Content starts

-- pv_equiv track=rewrite | github.com/cplyon/leetcode | graphs/sort_by_power_value.py | getKth2
-- ===== SOURCE A (Python) =====
-- def getKth2(lo: int, hi: int, k: int) -> int:
--     # memoized approach
--     if lo < 1 or lo > hi or hi > 1000:
--         return -1
--     if k < 1 or k > hi - lo + 1:
--         return -1
--
--     memo = {}
--     memo[1] = 1
--
--     def calculate(n: int) -> int:
--         if n not in memo:
--             if n % 2 == 0:
--                 memo[n] = 1 + calculate(n // 2)
--             else:
--                 memo[n] = 1 + calculate(n*3+1)
--         return memo[n]
--
--     results = {}
--     for i in range(lo, hi+1):
--         results[i] = calculate(i)
--     return sorted(results.items(), key=lambda x: x[1])[k-1][0]
-- ===== SOURCE B (Python) =====
-- def getKth2(lo: int, hi: int, k: int) -> int:
--     # iterative step-counting, no memo table
--     if lo < 1 or lo > hi or hi > 1000:
--         return -1
--     if k < 1 or k > hi - lo + 1:
--         return -1
--     pairs = []
--     for i in range(lo, hi + 1):
--         n = i
--         count = 1
--         while n != 1:
--             n = n // 2 if n % 2 == 0 else 3 * n + 1
--             count += 1
--         pairs.append((i, count))
--     return sorted(pairs, key=lambda p: p[1])[k - 1][0]
-- ===== Notes on version B (the rewrite author's own statement) =====
-- stated objective: simpler
-- what changed: Replaces the memoized recursive power-value computation and its dicts with a per-number iterative Collatz step counter building a plain list of (i, power) pairs, then one stable sort.
import Mathlib
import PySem

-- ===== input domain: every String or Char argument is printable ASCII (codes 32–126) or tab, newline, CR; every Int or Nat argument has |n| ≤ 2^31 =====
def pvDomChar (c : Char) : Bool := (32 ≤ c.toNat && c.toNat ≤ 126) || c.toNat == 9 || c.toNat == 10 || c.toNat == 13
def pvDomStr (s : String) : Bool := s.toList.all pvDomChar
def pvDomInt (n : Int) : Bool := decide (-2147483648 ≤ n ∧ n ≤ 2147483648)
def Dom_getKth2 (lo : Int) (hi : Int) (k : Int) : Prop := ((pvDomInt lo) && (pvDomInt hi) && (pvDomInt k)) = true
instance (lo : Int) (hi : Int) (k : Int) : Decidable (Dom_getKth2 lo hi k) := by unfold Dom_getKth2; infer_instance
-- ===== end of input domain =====

-- B replaces A's memoized recursive power computation by a direct iterative step counter per number; return values proved equal.

-- ===== PORT A =====
-- the Collatz step n//2 / 3n+1 (written n*3+1 as in A)
def pvStepA (n : Int) : Int :=
  if PySem.Int.mod n 2 = 0 then PySem.Int.floordiv n 2 else n * 3 + 1

-- `calculate` with the memo threaded explicitly; fuel makes the unproven Collatz recursion
-- structural (fuel 200000 is never exhausted on the guarded range, proved below)
def pvCalc : Nat → PySem.Dict Int Int → Int → Int × PySem.Dict Int Int
  | 0, memo, _ => (0, memo)
  | f + 1, memo, n =>
    match memo.get? n with
    | some v => (v, memo)
    | none =>
      let r := pvCalc f memo (pvStepA n)
      (1 + r.1, r.2.insert n (1 + r.1))

def getKth2 (lo : Int) (hi : Int) (k : Int) : Int :=
  if lo < 1 ∨ hi < lo ∨ 1000 < hi then -1
  else if k < 1 ∨ hi - lo + 1 < k then -1
  else
    let memo0 : PySem.Dict Int Int := (PySem.Dict.empty).insert 1 1
    let st := (PySem.List.pyRange lo (hi + 1) 1).foldl
      (fun (st : PySem.Dict Int Int × PySem.Dict Int Int) i =>
        let r := pvCalc 200000 st.2 i
        (st.1.insert i r.1, r.2))
      (PySem.Dict.empty, memo0)
    match PySem.List.pyGet? (PySem.List.sorted st.1.items (fun x => x.2) false) (k - 1) with
    | some p => p.1
    | none => -1  -- unreachable: 1 ≤ k ≤ length

-- ===== PORT B =====
-- `while n != 1: n = step(n); count += 1` with fuel (never exhausted on the guarded range)
def pvCount : Nat → Int → Int → Int
  | 0, _, count => count
  | f + 1, n, count =>
    if n = 1 then count
    else pvCount f (if PySem.Int.mod n 2 = 0 then PySem.Int.floordiv n 2 else 3 * n + 1) (count + 1)

def getKth2_alt (lo : Int) (hi : Int) (k : Int) : Int :=
  if lo < 1 ∨ hi < lo ∨ 1000 < hi then -1
  else if k < 1 ∨ hi - lo + 1 < k then -1
  else
    let pairs := (PySem.List.pyRange lo (hi + 1) 1).map (fun i => (i, pvCount 200000 i 1))
    match PySem.List.pyGet? (PySem.List.sorted pairs (fun p => p.2) false) (k - 1) with
    | some p => p.1
    | none => -1  -- unreachable: 1 ≤ k ≤ length

-- ===== PRECONDITION & SPEC =====
def Spec_getKth2 (lo : Int) (hi : Int) (k : Int) (out : Int) : Prop := out = getKth2_alt lo hi k
instance (lo : Int) (hi : Int) (k : Int) (out : Int) : Decidable (Spec_getKth2 lo hi k out) := by unfold Spec_getKth2; infer_instance

-- ===== CLAIM (what is proved, stated in full; the proofs are below) =====
def Claim_equal_getKth2 : Prop := ∀ (lo : Int) (hi : Int) (k : Int), Dom_getKth2 lo hi k → Spec_getKth2 lo hi k (getKth2 lo hi k)

-- ===== LEMMAS AND PROOFS =====

-- reference Collatz power value with fuel (proof-only)
def pvCnt : Nat → Int → Option Int
  | 0, _ => none
  | f + 1, n => if n = 1 then some 1 else (pvCnt f (pvStepA n)).map (· + 1)

theorem pvCnt_mono : ∀ (f : Nat) (n : Int) (v : Int) (g : Nat), pvCnt f n = some v → f ≤ g → pvCnt g n = some v := by
  intro f
  induction f with
  | zero => intro n v g h _; simp [pvCnt] at h
  | succ f ih =>
    intro n v g h hle
    obtain ⟨g', rfl⟩ : ∃ g', g = g' + 1 := ⟨g - 1, by omega⟩
    by_cases hn : n = 1
    · simp only [pvCnt, hn, if_pos] at h ⊢; exact h
    · simp only [pvCnt, if_neg hn, Option.map_eq_some_iff] at h ⊢
      obtain ⟨r, hr, rfl⟩ := h
      exact ⟨r, ih _ _ _ hr (by omega), rfl⟩

theorem pvCnt_det {f g : Nat} {n v w : Int} (hf : pvCnt f n = some v) (hg : pvCnt g n = some w) : v = w := by
  have h1 := pvCnt_mono f n v (max f g) hf (le_max_left _ _)
  have h2 := pvCnt_mono g n w (max f g) hg (le_max_right _ _)
  rw [h1] at h2; exact Option.some_inj.mp h2

-- B's loop computes the reference value
theorem pvCount_eq : ∀ (f : Nat) (n : Int) (v : Int) (g : Nat) (c : Int),
    pvCnt f n = some v → f ≤ g → pvCount g n c = c + v - 1 := by
  intro f
  induction f with
  | zero => intro n v g c h _; simp [pvCnt] at h
  | succ f ih =>
    intro n v g c h hle
    obtain ⟨g', rfl⟩ : ∃ g', g = g' + 1 := ⟨g - 1, by omega⟩
    by_cases hn : n = 1
    · subst hn
      simp only [pvCnt, if_pos] at h
      injection h with hv
      simp only [pvCount, if_pos]
      omega
    · simp only [pvCnt, if_neg hn, Option.map_eq_some_iff] at h
      obtain ⟨r, hr, rfl⟩ := h
      simp only [pvCount, if_neg hn]
      rw [show (if PySem.Int.mod n 2 = 0 then PySem.Int.floordiv n 2 else 3 * n + 1) = pvStepA n by
        simp [pvStepA, mul_comm]]
      rw [ih _ r g' (c + 1) hr (by omega)]; omega

-- invariant of the memo table
def pvInv (memo : PySem.Dict Int Int) : Prop :=
  memo.get? 1 = some 1 ∧ ∀ m w : Int, memo.get? m = some w → ∃ g, pvCnt g m = some w

theorem pvCalc_spec : ∀ (f : Nat) (n v : Int) (memo : PySem.Dict Int Int),
    pvInv memo → pvCnt f n = some v →
    (pvCalc f memo n).1 = v ∧ pvInv (pvCalc f memo n).2 := by
  intro f
  induction f with
  | zero => intro n v memo _ h; simp [pvCnt] at h
  | succ f ih =>
    intro n v memo hInv h
    simp only [pvCalc]
    cases hmem : memo.get? n with
    | some w =>
      obtain ⟨g, hg⟩ := hInv.2 n w hmem
      exact ⟨pvCnt_det hg h, hInv⟩
    | none =>
      have hn1 : n ≠ 1 := by
        intro hn; rw [hn, hInv.1] at hmem; simp at hmem
      simp only [pvCnt, if_neg hn1, Option.map_eq_some_iff] at h
      obtain ⟨r, hr, rfl⟩ := h
      obtain ⟨hval, hinv'⟩ := ih (pvStepA n) r memo hInv hr
      constructor
      · simp [hval]; ring
      · constructor
        · rw [PySem.Dict.get?_insert_of_ne _ _ (Ne.symm hn1)]
          exact hinv'.1
        · intro m w hmw
          rw [PySem.Dict.get?_insert] at hmw
          split at hmw
          · rename_i hmn
            refine ⟨f + 1, ?_⟩
            simp only [pvCnt, hmn, if_neg hn1, hr]
            simp only [Option.map_some]
            rw [← Option.some_inj.mp hmw, hval]
            congr 1; ring
          · exact hinv'.2 m w hmw

-- Nat-level Collatz step, and the bridge from pvStepA on nonnegative inputs
def pvStepN (n : Nat) : Nat := if n % 2 = 0 then n / 2 else 3 * n + 1

theorem pvStepA_ofNat (n : Nat) : pvStepA (n : Int) = ((pvStepN n : Nat) : Int) := by
  have hmod : PySem.Int.mod (n : Int) 2 = (n : Int) % 2 := by
    simp [PySem.Int.mod, Int.fmod_eq_emod]
  have hdiv : PySem.Int.floordiv (n : Int) 2 = (n : Int) / 2 := by
    simp [PySem.Int.floordiv, Int.fdiv_eq_ediv]
  unfold pvStepA pvStepN
  rw [hmod, hdiv]
  by_cases hp : n % 2 = 0
  · rw [if_pos (show (n : Int) % 2 = 0 by omega), if_pos hp]
    omega
  · rw [if_neg (show ¬ (n : Int) % 2 = 0 by omega), if_neg hp]
    push_cast; ring

theorem pvStepN_pos (n : Nat) (h : 1 ≤ n) : 1 ≤ pvStepN n := by
  unfold pvStepN; split <;> omega

-- 'from m, some value < bound is reached within f Collatz steps' (bare Nat.rec keeps kernel evaluation cheap)
def pvDrops (f : Nat) (bound : Nat) : Nat → Bool :=
  Nat.rec (motive := fun _ => Nat → Bool)
    (fun m => m < bound)
    (fun _ ih m => m < bound || ih (pvStepN m))
    f

def pvOKaux : Nat → Bool :=
  Nat.rec (motive := fun _ => Bool) true (fun k ih => pvDrops 132 (k + 2) (k + 2) && ih)

-- every 2 ≤ n ≤ 1000 drops below itself within 132 steps (finite kernel check)
def pvOK : Bool := pvOKaux 999

set_option maxRecDepth 1000000 in
set_option maxHeartbeats 4000000 in
theorem pvOK_true : pvOK = true := by decide

theorem pvDrops_zero (bound m : Nat) : pvDrops 0 bound m = decide (m < bound) := rfl

theorem pvDrops_succ (f bound m : Nat) :
    pvDrops (f + 1) bound m = (decide (m < bound) || pvDrops f bound (pvStepN m)) := rfl

theorem pvOKaux_succ (c : Nat) : pvOKaux (c + 1) = (pvDrops 132 (c + 2) (c + 2) && pvOKaux c) := rfl

theorem pvOKaux_spec : ∀ c : Nat, pvOKaux c = true → ∀ k, k < c → pvDrops 132 (k + 2) (k + 2) = true := by
  intro c
  induction c with
  | zero => intro _ k hk; omega
  | succ c ih =>
    intro h k hk
    rw [pvOKaux_succ, Bool.and_eq_true] at h
    by_cases hkc : k = c
    · subst hkc; exact h.1
    · exact ih h.2 k (by omega)

theorem pvCnt_succ_step (g : Nat) (m : Nat) (hm : m ≠ 1) (v : Int)
    (h : pvCnt g ((pvStepN m : Nat) : Int) = some v) : pvCnt (g + 1) (m : Int) = some (v + 1) := by
  have hm' : ((m : Int)) ≠ 1 := by omega
  simp only [pvCnt, if_neg hm', pvStepA_ofNat, h, Option.map_some]

theorem pvDrops_cnt : ∀ (f : Nat) (bound m : Nat), pvDrops f bound m = true → 1 ≤ m → 2 ≤ bound →
    (∀ m', 1 ≤ m' → m' < bound → ∃ v, pvCnt (132 * m') (m' : Int) = some v) →
    ∃ v, pvCnt (132 * (bound - 1) + f) (m : Int) = some v := by
  intro f
  induction f with
  | zero =>
    intro bound m h hm _ hyp
    simp only [pvDrops_zero, decide_eq_true_eq] at h
    obtain ⟨v, hv⟩ := hyp m hm h
    exact ⟨v, pvCnt_mono _ _ _ _ hv (by omega)⟩
  | succ f ih =>
    intro bound m h hm hb hyp
    simp only [pvDrops_succ, Bool.or_eq_true, decide_eq_true_eq] at h
    rcases h with h | h
    · obtain ⟨v, hv⟩ := hyp m hm h
      exact ⟨v, pvCnt_mono _ _ _ _ hv (by omega)⟩
    · by_cases hlt : m < bound
      · obtain ⟨v, hv⟩ := hyp m hm hlt
        exact ⟨v, pvCnt_mono _ _ _ _ hv (by omega)⟩
      · obtain ⟨v, hv⟩ := ih bound (pvStepN m) h (pvStepN_pos m hm) hb hyp
        exact ⟨v + 1, pvCnt_succ_step _ _ (by omega) _ hv⟩

theorem pvCnt_exists_nat (n : Nat) : 1 ≤ n → n ≤ 1000 → ∃ v, pvCnt (132 * n) (n : Int) = some v := by
  induction n using Nat.strong_induction_on with
  | _ n ih =>
    intro h1 h2
    by_cases hn : n = 1
    · subst hn
      exact ⟨1, pvCnt_mono 1 1 1 132 rfl (by omega)⟩
    · have hb : 2 ≤ n := by omega
      have hd : pvDrops 132 n n = true := by
        have hx := pvOKaux_spec 999 pvOK_true (n - 2) (by omega)
        rw [show n - 2 + 2 = n by omega] at hx
        exact hx
      obtain ⟨v, hv⟩ := pvDrops_cnt 132 n n hd (by omega) hb
        (fun m' hm1 hm2 => ih m' hm2 hm1 (by omega))
      exact ⟨v, pvCnt_mono _ _ _ _ hv (by omega)⟩

theorem pvCnt_isSome (i : Int) (h1 : 1 ≤ i) (h2 : i ≤ 1000) : ∃ v, pvCnt 200000 i = some v := by
  obtain ⟨v, hv⟩ := pvCnt_exists_nat i.toNat (by omega) (by omega)
  have hc : ((i.toNat : Nat) : Int) = i := by omega
  rw [hc] at hv
  exact ⟨v, pvCnt_mono _ _ _ _ hv (by omega)⟩

-- the fold in A produces exactly the list of (i, reference value) pairs
theorem pvFold_spec : ∀ (L : List Int) (res memo : PySem.Dict Int Int),
    (∀ i ∈ L, ∃ v, pvCnt 200000 i = some v) → pvInv memo → L.Nodup →
    (∀ i ∈ L, res.contains i = false) →
    (L.foldl (fun (st : PySem.Dict Int Int × PySem.Dict Int Int) i =>
        let r := pvCalc 200000 st.2 i
        (st.1.insert i r.1, r.2)) (res, memo)).1.items
      = res.items ++ L.map (fun i => (i, (pvCnt 200000 i).getD 0)) := by
  intro L
  induction L with
  | nil => intro res memo _ _ _ _; simp
  | cons i L ih =>
    intro res memo hterm hInv hnd hfresh
    obtain ⟨v, hv⟩ := hterm i (List.mem_cons_self ..)
    obtain ⟨hval, hinv'⟩ := pvCalc_spec 200000 i v memo hInv hv
    simp only [List.foldl_cons]
    rw [ih _ _ (fun j hj => hterm j (List.mem_cons_of_mem _ hj)) hinv'
        (List.Nodup.of_cons hnd)
        (fun j hj => by
          rw [PySem.Dict.contains_insert]
          have : j ≠ i := by
            intro hji; rw [hji] at hj
            exact (List.nodup_cons.mp hnd).1 hj
          simp [this, hfresh j (List.mem_cons_of_mem _ hj)])]
    rw [PySem.Dict.items_insert_of_not_contains _ _ (hfresh i (List.mem_cons_self ..))]
    simp [hval, hv]

theorem pvLists_eq (lo hi : Int) (h1 : 1 ≤ lo) (h2 : lo ≤ hi) (h3 : hi ≤ 1000) :
    ((PySem.List.pyRange lo (hi + 1) 1).foldl
      (fun (st : PySem.Dict Int Int × PySem.Dict Int Int) i =>
        let r := pvCalc 200000 st.2 i
        (st.1.insert i r.1, r.2))
      (PySem.Dict.empty, (PySem.Dict.empty : PySem.Dict Int Int).insert 1 1)).1.items
    = (PySem.List.pyRange lo (hi + 1) 1).map (fun i => (i, pvCount 200000 i 1)) := by
  have hterm : ∀ i ∈ PySem.List.pyRange lo (hi + 1) 1, ∃ v, pvCnt 200000 i = some v := by
    intro i hi'
    rw [PySem.List.mem_pyRange_one] at hi'
    exact pvCnt_isSome i (by omega) (by omega)
  have hInv0 : pvInv ((PySem.Dict.empty : PySem.Dict Int Int).insert 1 1) := by
    constructor
    · exact PySem.Dict.get?_insert_self _ _ _
    · intro m w hmw
      rw [PySem.Dict.get?_insert] at hmw
      split at hmw
      · rename_i hm
        refine ⟨1, ?_⟩
        rw [hm, ← Option.some_inj.mp hmw]
        rfl
      · rw [PySem.Dict.get?_empty] at hmw; simp at hmw
  rw [pvFold_spec _ _ _ hterm hInv0 (PySem.List.nodup_pyRange_one ..)
      (fun i _ => PySem.Dict.contains_empty _)]
  simp only [show (PySem.Dict.empty : PySem.Dict Int Int).items = [] from rfl, List.nil_append]
  apply List.map_congr_left
  intro i hi'
  obtain ⟨v, hv⟩ := hterm i hi'
  rw [hv, pvCount_eq 200000 i v 200000 1 hv le_rfl]
  simp only [Option.getD_some, Prod.mk.injEq, true_and]
  omega

-- ===== VERDICT (by name: the statement is the Claim_ definition above) =====
theorem getKth2_spec : Claim_equal_getKth2 := by
  unfold Claim_equal_getKth2 Spec_getKth2
  intro lo hi k _
  unfold getKth2 getKth2_alt
  split
  · rfl
  · split
    · rfl
    · rename_i hg1 hg2
      push Not at hg1 hg2
      simp only
      rw [pvLists_eq lo hi (by omega) (by omega) (by omega)]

Content ends

**Brief:** Write out, from the lines above, only those from the line with "(pvCalc f memo n).1" to the line with "exact ⟨pvCnt_det hg h, hInv⟩", exactly as given, including the first and the last.

**Response for this exercise:**
    (pvCalc f memo n).1 = v ∧ pvInv (pvCalc f memo n).2 := by
  intro f
  induction f with
  | zero => intro n v memo _ h; simp [pvCnt] at h
  | succ f ih =>
    intro n v memo hInv h
    simp only [pvCalc]
    cases hmem : memo.get? n with
    | some w =>
      obtain ⟨g, hg⟩ := hInv.2 n w hmem
      exact ⟨pvCnt_det hg h, hInv⟩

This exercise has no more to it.